Po wznowieniu obraz gry nie uległ zmianie. Bautista nie dał się wyprowadzić ze strefy komfortu i cierpliwie czekał na słabszy moment Djokovicia. Kluczowe dla losów drugiego seta okazały się wydarzenia przy stanie po 5. Najpierw Serb popełnił niewymuszony błąd w wymianie, która powinna dać mu przełamanie i serwis na wagę zwycięstwa. Po zmianie stron zaatakował Hiszpan, który przy drugiej okazji zamknął seta.

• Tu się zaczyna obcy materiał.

-- pv_equiv track=rewrite | github.com/Paraz10/DQ_4-5-6_DS_Data | DQ4/DQ4_RNG_Functions.py | will_seed_drop_item
-- ===== SOURCE A (Python) =====
-- def will_seed_drop_item(seed: int, drop_rate: int) -> bool:
--     rng = seed
--     # Ensure drop_rate is between 0 and 31
--     if drop_rate < 0 or drop_rate > 31:
--         raise ValueError("drop_rate must be between 0 and 31")
--
--     # Check if the first drop_rate bits of the seed are 0
--     for i in range(32, 32-drop_rate-1, -1):
--         # check the i-th bit of the seed
--         if (rng >> i) != 0:
--             return False
--     return True  # If all bits are 0, the item will drop
-- ===== SOURCE B (Python) =====
-- def will_seed_drop_item(seed: int, drop_rate: int) -> bool:
--     if drop_rate < 0 or drop_rate > 31:
--         raise ValueError("drop_rate must be between 0 and 31")
--     # By monotonicity of right shift, all of seed>>32 ... seed>>(32-drop_rate)
--     # are zero iff the smallest shift is zero.
--     return (seed >> (32 - drop_rate)) == 0
-- ===== Notes on version B (the rewrite author's own statement) =====
-- stated objective: simpler
-- what changed: The descending bit-check loop is replaced by a single closed-form comparison (seed >> (32 - drop_rate)) == 0, justified by monotonicity of arithmetic right shift.
import Mathlib
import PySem

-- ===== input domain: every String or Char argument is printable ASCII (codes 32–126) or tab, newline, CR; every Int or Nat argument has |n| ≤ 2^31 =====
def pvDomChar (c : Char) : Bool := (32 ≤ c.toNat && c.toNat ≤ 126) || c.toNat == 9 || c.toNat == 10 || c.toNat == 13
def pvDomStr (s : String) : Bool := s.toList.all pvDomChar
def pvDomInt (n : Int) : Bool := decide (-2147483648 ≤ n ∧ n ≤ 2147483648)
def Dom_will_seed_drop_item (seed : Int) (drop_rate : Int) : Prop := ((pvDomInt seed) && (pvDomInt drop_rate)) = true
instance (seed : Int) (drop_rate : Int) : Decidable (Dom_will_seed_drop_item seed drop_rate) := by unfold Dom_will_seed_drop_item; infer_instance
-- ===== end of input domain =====

-- B replaces A's descending bit-check loop with one closed-form shift comparison (simpler; same guard, same values).

-- ===== PORT A =====
-- the for-loop with early return: recurse over the list of shift amounts
def pvLoopA (seed : Int) : List Int → Bool
  | [] => true
  | i :: rest => if seed >>> i.toNat ≠ 0 then false else pvLoopA seed rest

def will_seed_drop_item (seed : Int) (drop_rate : Int) : Bool :=
  if drop_rate < 0 || drop_rate > 31 then false  -- Python raises ValueError here; excluded by Pre_
  else pvLoopA seed (PySem.List.pyRange 32 (32 - drop_rate - 1) (-1))

-- ===== PORT B =====
def will_seed_drop_item_alt (seed : Int) (drop_rate : Int) : Bool :=
  if drop_rate < 0 || drop_rate > 31 then false  -- Python raises ValueError here; excluded by Pre_
  else decide (seed >>> (32 - drop_rate).toNat = 0)

-- ===== PRECONDITION & SPEC =====
-- Pre_ excludes exactly the inputs where A raises ValueError (drop_rate outside 0..31)
def Pre_will_seed_drop_item (seed : Int) (drop_rate : Int) : Prop := 0 ≤ drop_rate ∧ drop_rate ≤ 31
instance (seed : Int) (drop_rate : Int) : Decidable (Pre_will_seed_drop_item seed drop_rate) := by unfold Pre_will_seed_drop_item; infer_instance
def pvWitness_will_seed_drop_item : Int × Int := (5, 3)

def Spec_will_seed_drop_item (seed : Int) (drop_rate : Int) (out : Bool) : Prop := out = will_seed_drop_item_alt seed drop_rate
instance (seed : Int) (drop_rate : Int) (out : Bool) : Decidable (Spec_will_seed_drop_item seed drop_rate out) := by unfold Spec_will_seed_drop_item; infer_instance

-- ===== CLAIM (what is proved, stated in full; the proofs are below) =====
def Claim_equal_will_seed_drop_item : Prop := ∀ (seed : Int) (drop_rate : Int), Dom_will_seed_drop_item seed drop_rate → Pre_will_seed_drop_item seed drop_rate → Spec_will_seed_drop_item seed drop_rate (will_seed_drop_item seed drop_rate)

-- ===== LEMMAS AND PROOFS =====

-- monotonicity of arithmetic right shift: once some shift is 0, every larger shift is 0
theorem pvShift_mono (n : Int) (a b : Nat) (hab : a ≤ b) (h0 : n >>> a = 0) : n >>> b = 0 := by
  have hb : b = a + (b - a) := by omega
  rw [hb, Int.shiftRight_add, h0]
  simp [Int.shiftRight_eq_div_pow]

theorem pvLoopA_true (seed : Int) (l : List Int) (h : ∀ i ∈ l, seed >>> i.toNat = 0) :
    pvLoopA seed l = true := by
  induction l with
  | nil => rfl
  | cons i rest ih =>
    simp only [pvLoopA]
    rw [if_neg (by simpa using h i (List.mem_cons_self))]
    exact ih (fun j hj => h j (List.mem_cons_of_mem _ hj))

theorem pvLoopA_false (seed m : Int) (l : List Int) (hm : m ∈ l) (h : seed >>> m.toNat ≠ 0) :
    pvLoopA seed l = false := by
  induction l with
  | nil => cases hm
  | cons i rest ih =>
    simp only [pvLoopA]
    by_cases hi : seed >>> i.toNat ≠ 0
    · rw [if_pos hi]
    · rw [if_neg hi]
      rcases List.mem_cons.mp hm with rfl | hmem
      · exact absurd (not_not.mp hi) h
      · exact ih hmem

-- ===== VERDICT (by name: the statement is the Claim_ definition above) =====
theorem will_seed_drop_item_spec : Claim_equal_will_seed_drop_item := by
  intro seed drop_rate _ hpre
  obtain ⟨h0, h31⟩ := hpre
  unfold Spec_will_seed_drop_item will_seed_drop_item will_seed_drop_item_alt
  have hguard : (drop_rate < 0 || drop_rate > 31) = false := by
    simp only [Bool.or_eq_false_iff, decide_eq_false_iff_not, not_lt]
    exact ⟨h0, h31⟩
  rw [hguard]
  simp only [Bool.false_eq_true, if_false]
  by_cases hz : seed >>> (32 - drop_rate).toNat = 0
  · rw [pvLoopA_true seed _ (fun i hi => ?_), decide_eq_true hz]
    rw [PySem.List.mem_pyRange_neg_one] at hi
    exact pvShift_mono seed (32 - drop_rate).toNat i.toNat (by omega) hz
  · rw [pvLoopA_false seed (32 - drop_rate) _ ?_ hz, decide_eq_false hz]
    rw [PySem.List.mem_pyRange_neg_one]
    omega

W trzeciej odsłonie Djoković jako pierwszy wypracował break pointy, ale z przełamania na 3:1 cieszył się Bautista. Po podwójnym błędzie rywala "Nole" powrócił do gry, jednak nie zdołał doprowadzić do wyrównania. Hiszpan przełamał na 4:2 i kontrolował przebieg decydującego seta. Po dwóch godzinach i 29 minutach wygrał ostatecznie 1:6, 7:5, 6:3, powtarzając wyczyn z katarskiej Dohy.
Świetna pierwsza część sezonu Huberta Hurkacza
Lider rankingu ATP nie może być zadowolony z marcowych występów w USA. W zeszłym roku szybko żegnał się z imprezami w Indian Wells i Miami, dlatego teraz mógł postarać się o lepsze wyniki i znacznie zwiększyć dorobek punktowy. Porażka z Bautistą zakończyła jego serię 41 zwycięstw na Florydzie po wygraniu pierwszego seta. Serb nie wygra Miami Open po raz siódmy w karierze. Hiszpan zameldował się tutaj w ćwierćfinale po raz pierwszy. W środę na jego drodze do półfinału stanie broniący tytułu Amerykanin John Isner.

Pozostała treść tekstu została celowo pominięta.